** EXCERPTED RECORDS follows **
-- pv_equiv track=rewrite | github.com/justarter/GMOCAT | envs/GCATEnv.py | compute_div_reward
-- ===== SOURCE A (Python) =====
-- def compute_div_reward(all_questions, concept_map, tested_questions, qid):
--     concept_cnt = set()
--     reward = 0
--     for q in list(tested_questions):
--         for c in concept_map[q]:
--             concept_cnt.add(c)
--
--     for c in concept_map[qid]:
--         if c not in concept_cnt:
--             reward = 1
--
--     return reward
-- ===== SOURCE B (Python) =====
-- def compute_div_reward(all_questions, concept_map, tested_questions, qid):
--     # qid adds a new concept iff some concept of qid appears in no tested question
--     return int(any(all(c not in concept_map[q] for q in tested_questions)
--                    for c in concept_map[qid]))
-- ===== Notes on version B (the rewrite author's own statement) =====
-- stated objective: simpler
-- what changed: B never builds the covered-concept set: it scans tested_questions directly per concept of qid with a short-circuiting any/all one-liner, instead of A's two-phase set construction then membership loop.
import Mathlib
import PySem

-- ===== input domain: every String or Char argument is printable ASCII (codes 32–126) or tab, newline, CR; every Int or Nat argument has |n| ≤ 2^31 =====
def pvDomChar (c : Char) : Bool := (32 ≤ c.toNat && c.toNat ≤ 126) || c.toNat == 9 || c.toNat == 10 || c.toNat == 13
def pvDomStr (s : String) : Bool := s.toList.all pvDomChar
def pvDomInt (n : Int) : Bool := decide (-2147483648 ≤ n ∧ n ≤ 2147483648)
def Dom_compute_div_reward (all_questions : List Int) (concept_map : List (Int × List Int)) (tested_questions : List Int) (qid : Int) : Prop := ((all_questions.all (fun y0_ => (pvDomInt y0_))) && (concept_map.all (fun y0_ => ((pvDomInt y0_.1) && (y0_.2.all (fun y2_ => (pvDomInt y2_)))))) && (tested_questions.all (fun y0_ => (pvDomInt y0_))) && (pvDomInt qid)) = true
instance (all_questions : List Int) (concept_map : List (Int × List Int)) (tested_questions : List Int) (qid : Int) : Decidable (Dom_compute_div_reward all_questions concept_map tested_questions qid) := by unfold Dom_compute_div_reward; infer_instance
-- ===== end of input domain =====

-- B replaces A's "build the set of already-covered concepts, then test membership" with a direct
-- any/all scan of tested_questions per concept of qid (simpler, no intermediate set).

-- dict lookup (first match = Python dict semantics on the assoc-list representation); used by both ports
def pvLookup (concept_map : List (Int × List Int)) (q : Int) : List Int :=
  (((concept_map.find? (fun p => p.1 == q)).map Prod.snd)).getD []

-- ===== PORT A =====
def compute_div_reward (all_questions : List Int) (concept_map : List (Int × List Int)) (tested_questions : List Int) (qid : Int) : Int :=
  let concept_cnt : PySem.Set Int :=
    tested_questions.foldl (fun s q => (pvLookup concept_map q).foldl PySem.Set.add s) PySem.Set.empty
  (pvLookup concept_map qid).foldl (fun r c => if PySem.Set.contains concept_cnt c then r else 1) 0

-- ===== PORT B =====
def compute_div_reward_alt (all_questions : List Int) (concept_map : List (Int × List Int)) (tested_questions : List Int) (qid : Int) : Int :=
  if (pvLookup concept_map qid).any
       (fun c => tested_questions.all (fun q => !((pvLookup concept_map q).contains c)))
  then 1 else 0

-- ===== PRECONDITION & SPEC =====
-- Pre_ excludes exactly the inputs on which A raises KeyError: some tested question, or qid,
-- is not a key of concept_map.
def Pre_compute_div_reward (all_questions : List Int) (concept_map : List (Int × List Int)) (tested_questions : List Int) (qid : Int) : Prop :=
  (tested_questions.all (fun q => concept_map.any (fun p => p.1 == q))
    && concept_map.any (fun p => p.1 == qid)) = true
instance (all_questions : List Int) (concept_map : List (Int × List Int)) (tested_questions : List Int) (qid : Int) : Decidable (Pre_compute_div_reward all_questions concept_map tested_questions qid) := by unfold Pre_compute_div_reward; infer_instance

def pvWitness_compute_div_reward : List Int × (List (Int × List Int)) × List Int × Int :=
  ([1, 2], [(1, [3, 4]), (2, [4])], [1], 2)

def Spec_compute_div_reward (all_questions : List Int) (concept_map : List (Int × List Int)) (tested_questions : List Int) (qid : Int) (out : Int) : Prop := out = compute_div_reward_alt all_questions concept_map tested_questions qid
instance (all_questions : List Int) (concept_map : List (Int × List Int)) (tested_questions : List Int) (qid : Int) (out : Int) : Decidable (Spec_compute_div_reward all_questions concept_map tested_questions qid out) := by unfold Spec_compute_div_reward; infer_instance

-- ===== CLAIM (what is proved, stated in full; the proofs are below) =====
def Claim_equal_compute_div_reward : Prop := ∀ (all_questions : List Int) (concept_map : List (Int × List Int)) (tested_questions : List Int) (qid : Int), Dom_compute_div_reward all_questions concept_map tested_questions qid → Pre_compute_div_reward all_questions concept_map tested_questions qid → Spec_compute_div_reward all_questions concept_map tested_questions qid (compute_div_reward all_questions concept_map tested_questions qid)

-- ===== LEMMAS AND PROOFS =====

-- membership in a set built by folding Set.add over a list
theorem mem_foldl_add (l : List Int) (s : PySem.Set Int) (c : Int) :
    c ∈ l.foldl PySem.Set.add s ↔ c ∈ s ∨ c ∈ l := by
  induction l generalizing s with
  | nil => simp
  | cons x xs ih =>
      simp [List.foldl_cons, ih, PySem.Set.mem_add]
      tauto

-- membership in A's covered-concept set = some tested question carries the concept
theorem mem_concept_cnt (cm : List (Int × List Int)) (tq : List Int) (s : PySem.Set Int) (c : Int) :
    c ∈ tq.foldl (fun s q => (pvLookup cm q).foldl PySem.Set.add s) s ↔
      c ∈ s ∨ ∃ q ∈ tq, c ∈ pvLookup cm q := by
  induction tq generalizing s with
  | nil => simp
  | cons x xs ih =>
      simp [List.foldl_cons, ih, mem_foldl_add]
      tauto

-- A's reward loop is an existence test
theorem foldl_reward (l : List Int) (P : Int → Bool) (r : Int) :
    l.foldl (fun r c => if P c then r else 1) r =
      if l.any (fun c => !P c) then 1 else r := by
  induction l generalizing r with
  | nil => simp
  | cons x xs ih =>
      by_cases h : P x = true <;> simp [List.foldl_cons, h, ih]

-- ===== VERDICT (by name: the statement is the Claim_ definition above) =====
theorem compute_div_reward_spec : Claim_equal_compute_div_reward := by
  intro aq cm tq qid _ _
  unfold Spec_compute_div_reward compute_div_reward compute_div_reward_alt
  rw [foldl_reward]
  congr 1
  simp only [List.any_eq_true, List.all_eq_true, Bool.not_eq_true',
    eq_iff_iff]
  constructor
  · rintro ⟨c, hc, hnc⟩
    refine ⟨c, hc, fun q hq => ?_⟩
    rw [PySem.Set.contains, List.contains_eq_mem, decide_eq_false_iff_not] at hnc
    by_contra hmem
    simp only [Bool.not_eq_false, List.contains_eq_mem, decide_eq_true_eq] at hmem
    have hm := (mem_concept_cnt cm tq PySem.Set.empty c).2 (Or.inr ⟨q, hq, hmem⟩)
    exact hnc hm
  · rintro ⟨c, hc, hall⟩
    refine ⟨c, hc, ?_⟩
    simp only [PySem.Set.contains, List.contains_eq_mem, decide_eq_false_iff_not]
    rw [mem_concept_cnt]
    rintro (h | ⟨q, hq, hmem⟩)
    · simp [PySem.Set.empty] at h
    · have := hall q hq
      simp [List.contains_eq_mem, hmem] at this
** End of EXCERPTED RECORDS **
Which lines in the listing above hold the word "membership"? Show each of them.

-- what changed: B never builds the covered-concept set: it scans tested_questions directly per concept of qid with a short-circuiting any/all one-liner, instead of A's two-phase set construction then membership loop.
-- B replaces A's "build the set of already-covered concepts, then test membership" with a direct
-- membership in a set built by folding Set.add over a list
-- membership in A's covered-concept set = some tested question carries the concept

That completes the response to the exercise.